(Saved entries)
=== Begin Enclosure ===

-- pv_equiv track=rewrite | github.com/maiziex/AncestralCall | bin/Evaluate_derived_sv_by_flankingseq_align_for_ins.py | check_clipping_not_in_the_end
-- ===== SOURCE A (Python) =====
-- def check_clipping_not_in_the_end(cigar):
--     flag = 0
--     if "H" not in cigar and "S" not in cigar:
--         flag = 1
--     else:
--         cigar_len = len(cigar)
--         cigar_list = []
--         num_string = ""
--         for i in range(cigar_len):
--             letter = cigar[i]
--             if letter.isalpha():
--                 cigar_list.append(num_string)
--                 num_string = ""
--                 cigar_list.append(letter)
--             else:
--                 num_string += letter
--         if cigar_list[-1] == "S" or cigar_list[-1] == "H":
--             flag = 0
--         else:
--             flag = 1
--     return flag
-- ===== SOURCE B (Python) =====
-- def check_clipping_not_in_the_end(cigar):
--     for ch in reversed(cigar):
--         if ch.isalpha():
--             return 0 if ch in "SH" else 1
--     return 1
-- ===== Notes on version B (the rewrite author's own statement) =====
-- stated objective: simpler
-- what changed: Replaced A's substring pre-check plus full forward tokenization into a list with a single backward early-exiting scan that inspects only the last alphabetic character.
import Mathlib
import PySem

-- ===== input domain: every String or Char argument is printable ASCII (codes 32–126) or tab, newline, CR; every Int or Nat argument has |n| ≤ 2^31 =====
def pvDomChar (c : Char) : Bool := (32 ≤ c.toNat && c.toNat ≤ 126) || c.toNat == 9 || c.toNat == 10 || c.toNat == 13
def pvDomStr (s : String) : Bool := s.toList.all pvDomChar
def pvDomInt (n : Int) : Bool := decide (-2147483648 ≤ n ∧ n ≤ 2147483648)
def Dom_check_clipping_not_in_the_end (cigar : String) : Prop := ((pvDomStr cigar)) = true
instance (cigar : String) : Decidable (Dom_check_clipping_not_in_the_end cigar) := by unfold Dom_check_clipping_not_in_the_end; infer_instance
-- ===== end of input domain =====

-- ===== PORT A =====
-- Header: B replaces A's membership pre-check + full forward tokenization by a single
-- backward early-exit scan of the cigar string (simpler); same return value everywhere.
-- Loop body of A: tokens kept as List Char (Python strings), state = (cigar_list, num_string).
def pvA_step (st : List (List Char) × List Char) (c : Char) : List (List Char) × List Char :=
  if PySem.Chars.isalpha c then (st.1 ++ [st.2, [c]], [])
  else (st.1, st.2 ++ [c])

def check_clipping_not_in_the_end (cigar : String) : Int :=
  if PySem.Str.isIn "H" cigar = false ∧ PySem.Str.isIn "S" cigar = false then 1
  else
    let st := cigar.toList.foldl pvA_step ([], [])
    match PySem.List.pyGet? st.1 (-1) with
    | some t => if t = ['S'] ∨ t = ['H'] then 0 else 1
    | none => 0  -- unreachable: 'H' or 'S' occurs in cigar, so an alpha char was appended


-- ===== PORT B =====
def pvB_scan : List Char → Int
  | [] => 1
  | c :: rest => if PySem.Chars.isalpha c then (if c = 'S' ∨ c = 'H' then 0 else 1) else pvB_scan rest

def check_clipping_not_in_the_end_alt (cigar : String) : Int :=
  pvB_scan cigar.toList.reverse


-- ===== PRECONDITION & SPEC =====
def Spec_check_clipping_not_in_the_end (cigar : String) (out : Int) : Prop := out = check_clipping_not_in_the_end_alt cigar
instance (cigar : String) (out : Int) : Decidable (Spec_check_clipping_not_in_the_end cigar out) := by unfold Spec_check_clipping_not_in_the_end; infer_instance

-- ===== CLAIM (what is proved, stated in full; the proofs are below) =====
def Claim_equal_check_clipping_not_in_the_end : Prop := ∀ (cigar : String), Dom_check_clipping_not_in_the_end cigar → Spec_check_clipping_not_in_the_end cigar (check_clipping_not_in_the_end cigar)

-- ===== LEMMAS AND PROOFS =====

-- B's backward scan computes the first alpha char of the (reversed) list.
theorem pvB_scan_eq_find (r : List Char) :
    pvB_scan r = match r.find? PySem.Chars.isalpha with
      | none => 1
      | some c => if c = 'S' ∨ c = 'H' then 0 else 1 := by
  induction r with
  | nil => rfl
  | cons c rest ih =>
    by_cases h : PySem.Chars.isalpha c
    · simp [pvB_scan, List.find?, h]
    · simp only [pvB_scan, List.find?, h]
      simp only [Bool.not_eq_true] at h
      simp [ih]

-- A's tokenizing loop: the last element of cigar_list is the last alpha char (as a
-- one-char token); if no alpha char was seen, cigar_list is the initial accumulator.
theorem pvA_loop_last (l : List Char) (acc : List (List Char)) (num : List Char) :
    PySem.List.pyGet? (l.foldl pvA_step (acc, num)).1 (-1) =
      match l.reverse.find? PySem.Chars.isalpha with
      | some c => some [c]
      | none => PySem.List.pyGet? acc (-1) := by
  induction l generalizing acc num with
  | nil => simp
  | cons c rest ih =>
    simp only [List.foldl_cons, List.reverse_cons, List.find?_append]
    by_cases h : PySem.Chars.isalpha c
    · simp only [pvA_step, if_pos h]
      rw [ih]
      cases hr : rest.reverse.find? PySem.Chars.isalpha with
      | some c' => simp
      | none =>
        have hacc : acc ++ [num, [c]] = (acc ++ [num]) ++ [[c]] := by simp
        rw [hacc, PySem.List.pyGet?_neg_one_append_singleton]
        simp [List.find?, h]
    · simp only [pvA_step, if_neg h]
      rw [ih]
      cases hr : rest.reverse.find? PySem.Chars.isalpha with
      | some c' => simp
      | none =>
        simp only [Bool.not_eq_true] at h
        simp [List.find?, h]

-- a false membership test rules the char out of the list
theorem pv_not_mem_of_isIn_false (cigar : String) (c : Char)
    (h : PySem.Str.isIn (String.ofList [c]) cigar = false) : c ∉ cigar.toList := by
  intro hm
  have h2 : PySem.Str.isIn (String.ofList [c]) cigar = true :=
    (PySem.Str.isIn_iff_infix _ cigar).2
      (by rw [String.toList_ofList]; exact (List.singleton_infix_iff c cigar.toList).2 hm)
  rw [h] at h2
  exact Bool.noConfusion h2

theorem pv_mem_of_isIn_true (cigar : String) (c : Char)
    (h : PySem.Str.isIn (String.ofList [c]) cigar = true) : c ∈ cigar.toList := by
  have := (PySem.Str.isIn_iff_infix _ cigar).1 h
  exact (List.singleton_infix_iff c cigar.toList).1 (by rwa [String.toList_ofList] at this)

-- ===== VERDICT (by name: the statement is the Claim_ definition above) =====
theorem check_clipping_not_in_the_end_spec : Claim_equal_check_clipping_not_in_the_end := by
  intro cigar _
  unfold Spec_check_clipping_not_in_the_end check_clipping_not_in_the_end
    check_clipping_not_in_the_end_alt
  rw [pvB_scan_eq_find]
  by_cases hg : PySem.Str.isIn "H" cigar = false ∧ PySem.Str.isIn "S" cigar = false
  · rw [if_pos hg]
    have hH : 'H' ∉ cigar.toList := pv_not_mem_of_isIn_false cigar 'H' hg.1
    have hS : 'S' ∉ cigar.toList := pv_not_mem_of_isIn_false cigar 'S' hg.2
    cases hf : cigar.toList.reverse.find? PySem.Chars.isalpha with
    | none => rfl
    | some c =>
      have hcmem : c ∈ cigar.toList := by
        have := List.mem_of_find?_eq_some hf; simpa using this
      have hcS : c ≠ 'S' := fun h => hS (h ▸ hcmem)
      have hcH : c ≠ 'H' := fun h => hH (h ▸ hcmem)
      simp [hcS, hcH]
  · rw [if_neg hg]
    have halpha : ∃ x ∈ cigar.toList.reverse, PySem.Chars.isalpha x = true := by
      rcases Decidable.not_and_iff_not_or_not.1 hg with h | h
      · have hm : 'H' ∈ cigar.toList := by
          apply pv_mem_of_isIn_true
          cases hb : PySem.Str.isIn "H" cigar with
          | false => exact absurd hb h
          | true => rfl
        exact ⟨'H', by simpa using hm, by decide⟩
      · have hm : 'S' ∈ cigar.toList := by
          apply pv_mem_of_isIn_true
          cases hb : PySem.Str.isIn "S" cigar with
          | false => exact absurd hb h
          | true => rfl
        exact ⟨'S', by simpa using hm, by decide⟩
    have hsome : (cigar.toList.reverse.find? PySem.Chars.isalpha).isSome := by
      rw [List.find?_isSome]; exact halpha
    show (match PySem.List.pyGet? (cigar.toList.foldl pvA_step ([], [])).1 (-1) with
          | some t => if t = ['S'] ∨ t = ['H'] then (0 : Int) else 1
          | none => 0) = _
    rw [pvA_loop_last]
    cases hf : cigar.toList.reverse.find? PySem.Chars.isalpha with
    | none => rw [hf] at hsome; exact Bool.noConfusion hsome
    | some c => simp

=== End Enclosure ===

Once you find the line with "-- ===== LEMMAS" above, print it and every line after it up to and including the line with "induction r with", exactly as written and nothing else.

» **Solution to this task**
-- ===== LEMMAS AND PROOFS =====

-- B's backward scan computes the first alpha char of the (reversed) list.
theorem pvB_scan_eq_find (r : List Char) :
    pvB_scan r = match r.find? PySem.Chars.isalpha with
      | none => 1
      | some c => if c = 'S' ∨ c = 'H' then 0 else 1 := by
  induction r with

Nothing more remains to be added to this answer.